In fact, Tuesday Night Contender Series is one of the key programming features in the UFC’s new five-year deal with ESPN, which kicks off in 2019. The show will air on ESPN+. The key difference between TUF and Tuesday Night Contender Series is that all fights are official right off the bat. TUF contestants had to live in a house for six weeks and fight their way through a field of exhibition bouts which for the most part didn’t count toward their official record to land their first real fight on the live finale. Now they just show up and fight. And it’s left to White’s discretion to hand out UFC contracts to those who showcase well on the new show. It’s a cross between TUF and American Idol.

Hardy made the most of his shot by scoring a ridiculous 57-second knockout of Lane, landing a short right hook to set up a powerbomb of a left. It brought both White and UFC matchmaker Mick Maynard out of their seats, shouting variations of “holy shit.” And it was a holy shit moment. As in, holy shit, you know what that means, right? That knockout earned Greg Hardy a UFC contract. Or at least “developmental contract,” as White explained afterward.

“You see he has power and he’s a big heavyweight but he needs to work more and get more fights,” White said. “I have a few ideas on what to do with this guy to let him develop. We’ll try to build him up.”

So what does all that mean? That if the UFC assigns Hardy to a couple of fights on the lesser platforms—such as in the feeder league, the Legacy Fighting Alliance—the wins will add up, the buzz will build, and Hardy will begin to emerge from his checkered past as a prospect instead of a problem? We’ll see. White isn’t afraid to do the slow play on Hardy, nor to ultimately stand by his side, because a freshly struck match set to the PC world at large is still good business. White has always been good at shepherding the fallen and the disenfranchised, and in the UFC there are dozens (upon dozens) of people asking forgiveness.

No? Look around the landscape. Nick Diaz just recently got arrested on domestic violence charges. Jon Jones was stripped of a title after hitting a pregnant woman’s car with his SUV, and fleeing the scene. Alexander Gustafsson did 15 months in a Swedish prison for “grievous bodily harm” before his UFC career. Anthony Johnson was briefly suspended during a domestic abuse investigation, and returned to fight for the title. Hell, Conor McGregor tried to throw a dolly through a bus window at UFC 223, and some fans cheered. And Floyd Mayweather, the great boxer that White is infinitely open-minded about bringing over to the UFC, did his time after domestic battery, too.

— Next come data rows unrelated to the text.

lemma pvSPassA_cons (a : String) (t : List String) :
    pvSPassA (a :: t)
    = if PySem.Str.len a = 1 ∧ t ≠ [] then pvMergeAt (a :: pvSPassA t) 0 else a :: pvSPassA t := by
  cases t with
  | nil =>
    simp [pvSPassA, pvToMergeS_cons, pvToMergeS_nil, pvSPos, PySem.List.slice?_none_none_neg_one]
  | cons w u =>
    unfold pvSPassA
    rw [pvToMergeS_cons, pvToMergeS_cons, PySem.List.slice?_none_none_neg_one,
      PySem.List.slice?_none_none_neg_one]
    show List.foldl pvMergeAt (a :: w :: u) (pvSPos (a :: w :: u) (w :: u).length).reverse = _
    have hlen : (w :: u).length - 1 = u.length := by simp
    have hrec : pvSPos (a :: w :: u) (w :: u).length
        = (if PySem.Str.len a = 1 ∧ 0 < (w :: u).length then [0] else [])
          ++ (pvSPos (w :: u) u.length).map (· + 1) := by
      show (if PySem.Str.len a = 1 ∧ 0 < (w :: u).length then [0] else [])
          ++ (pvSPos (w :: u) ((w :: u).length - 1)).map (· + 1) = _
      rw [hlen]
    rw [hrec]
    by_cases ha : a.length = 1
    · have hc : PySem.Str.len a = 1 ∧ 0 < (w :: u).length := ⟨by simp [ha], by simp⟩
      have hc2 : PySem.Str.len a = 1 ∧ (w :: u) ≠ [] := ⟨by simp [ha], by simp⟩
      rw [if_pos hc, if_pos hc2]
      simpa using pvRevFold true (pvSPos (w :: u) u.length) a (w :: u)
    · have hc : ¬ (PySem.Str.len a = 1 ∧ 0 < (w :: u).length) := by simp [ha]
      have hc2 : ¬ (PySem.Str.len a = 1 ∧ (w :: u) ≠ []) := by simp [ha]
      rw [if_neg hc, if_neg hc2]
      simpa using pvRevFold false (pvSPos (w :: u) u.length) a (w :: u)

lemma pvChainB_merge (vs : List String) : ∀ (v acc cur : String),
    pvMergeAt (cur :: pvChainB acc (v :: vs)) 0 = pvChainB (cur ++ "'" ++ acc) (v :: vs) := by
  induction vs with
  | nil =>
    intro v acc cur
    simp [pvChainB, pvSPassB, pvMergeAt_zero, String.append_assoc]
  | cons u us ih =>
    intro v acc cur
    by_cases hv : v.length = 1
    · have h1 : pvChainB acc (v :: u :: us) = pvChainB (acc ++ "'" ++ v) (u :: us) := by
        simp [pvChainB, hv]
      have h2 : pvChainB (cur ++ "'" ++ acc) (v :: u :: us)
          = pvChainB ((cur ++ "'" ++ acc) ++ "'" ++ v) (u :: us) := by
        simp [pvChainB, hv]
      rw [h1, h2, ih]
      congr 1
      simp [String.append_assoc]
    · simp [pvChainB, hv, pvMergeAt_zero, String.append_assoc]

lemma pvSPassB_merge (ws : List String) (w cur : String) :
    pvMergeAt (cur :: pvSPassB (w :: ws)) 0 = pvChainB cur (w :: ws) := by
  by_cases hc : w.length = 1 ∧ ws ≠ []
  · obtain ⟨hw, hne⟩ := hc
    cases ws with
    | nil => exact absurd rfl hne
    | cons v vs =>
      have h1 : pvSPassB (w :: v :: vs) = pvChainB w (v :: vs) := by
        simp [pvSPassB, hw]

      have h2 : pvChainB cur (w :: v :: vs) = pvChainB (cur ++ "'" ++ w) (v :: vs) := by
        simp [pvChainB, hw]
      rw [h1, h2, pvChainB_merge]
  · have h1 : pvSPassB (w :: ws) = w :: pvSPassB ws := by
      cases ws with
      | nil => simp [pvSPassB]
      | cons v vs =>
        have hw : ¬ w.length = 1 := fun h => hc ⟨h, by simp⟩
        simp [pvSPassB, hw]
    have h2 : pvChainB cur (w :: ws) = (cur ++ "'" ++ w) :: pvSPassB ws := by
      cases ws with
      | nil => simp [pvChainB, pvSPassB]
      | cons v vs =>
        have hw : ¬ w.length = 1 := fun h => hc ⟨h, by simp⟩
        simp [pvChainB, hw]
    rw [h1, h2, pvMergeAt_zero]

lemma pvPass2_eq (l : List String) : pvSPassA l = pvSPassB l := by
  induction l with
  | nil => rw [pvSPassA_nil]; rfl
  | cons a t ih =>
    rw [pvSPassA_cons, ih]
    by_cases hc : a.length = 1 ∧ t ≠ []
    · obtain ⟨ha, hne⟩ := hc
      cases t with
      | nil => exact absurd rfl hne
      | cons w ws =>
        rw [if_pos ⟨by simp [ha], by simp⟩, pvSPassB_merge]
        simp [pvSPassB, ha]
    · have hc' : ¬ (PySem.Str.len a = 1 ∧ t ≠ []) := by
        simpa using hc
      rw [if_neg hc']
      cases t with
      | nil => simp [pvSPassB]
      | cons w ws =>
        have ha : ¬ a.length = 1 := fun h => hc ⟨h, by simp⟩
        simp [pvSPassB, ha]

If there’s money in it, Dana White doesn’t necessarily scare at mugshots.

Not that there aren’t plenty of good people in MMA, because there are. Lots of them. Discipline and honor remain at the heart of the sport. But MMA is ultimately the fringe, and it’s that fringe that draws people in. Greg Hardy’s no different. Will PR take on a new meaning in the era of UFC’s ongoing mainstreaming and the company’s deal with ESPN? Will SportsCenter anchors flinch at Hardy’s name coming back onto their teleprompters? These are real questions, and we’ll have to wait to see how it plays out. But for now, the UFC isn’t above taking such risks. As a pariah in hope of a second chance, Hardy should feel right at home in the octagon.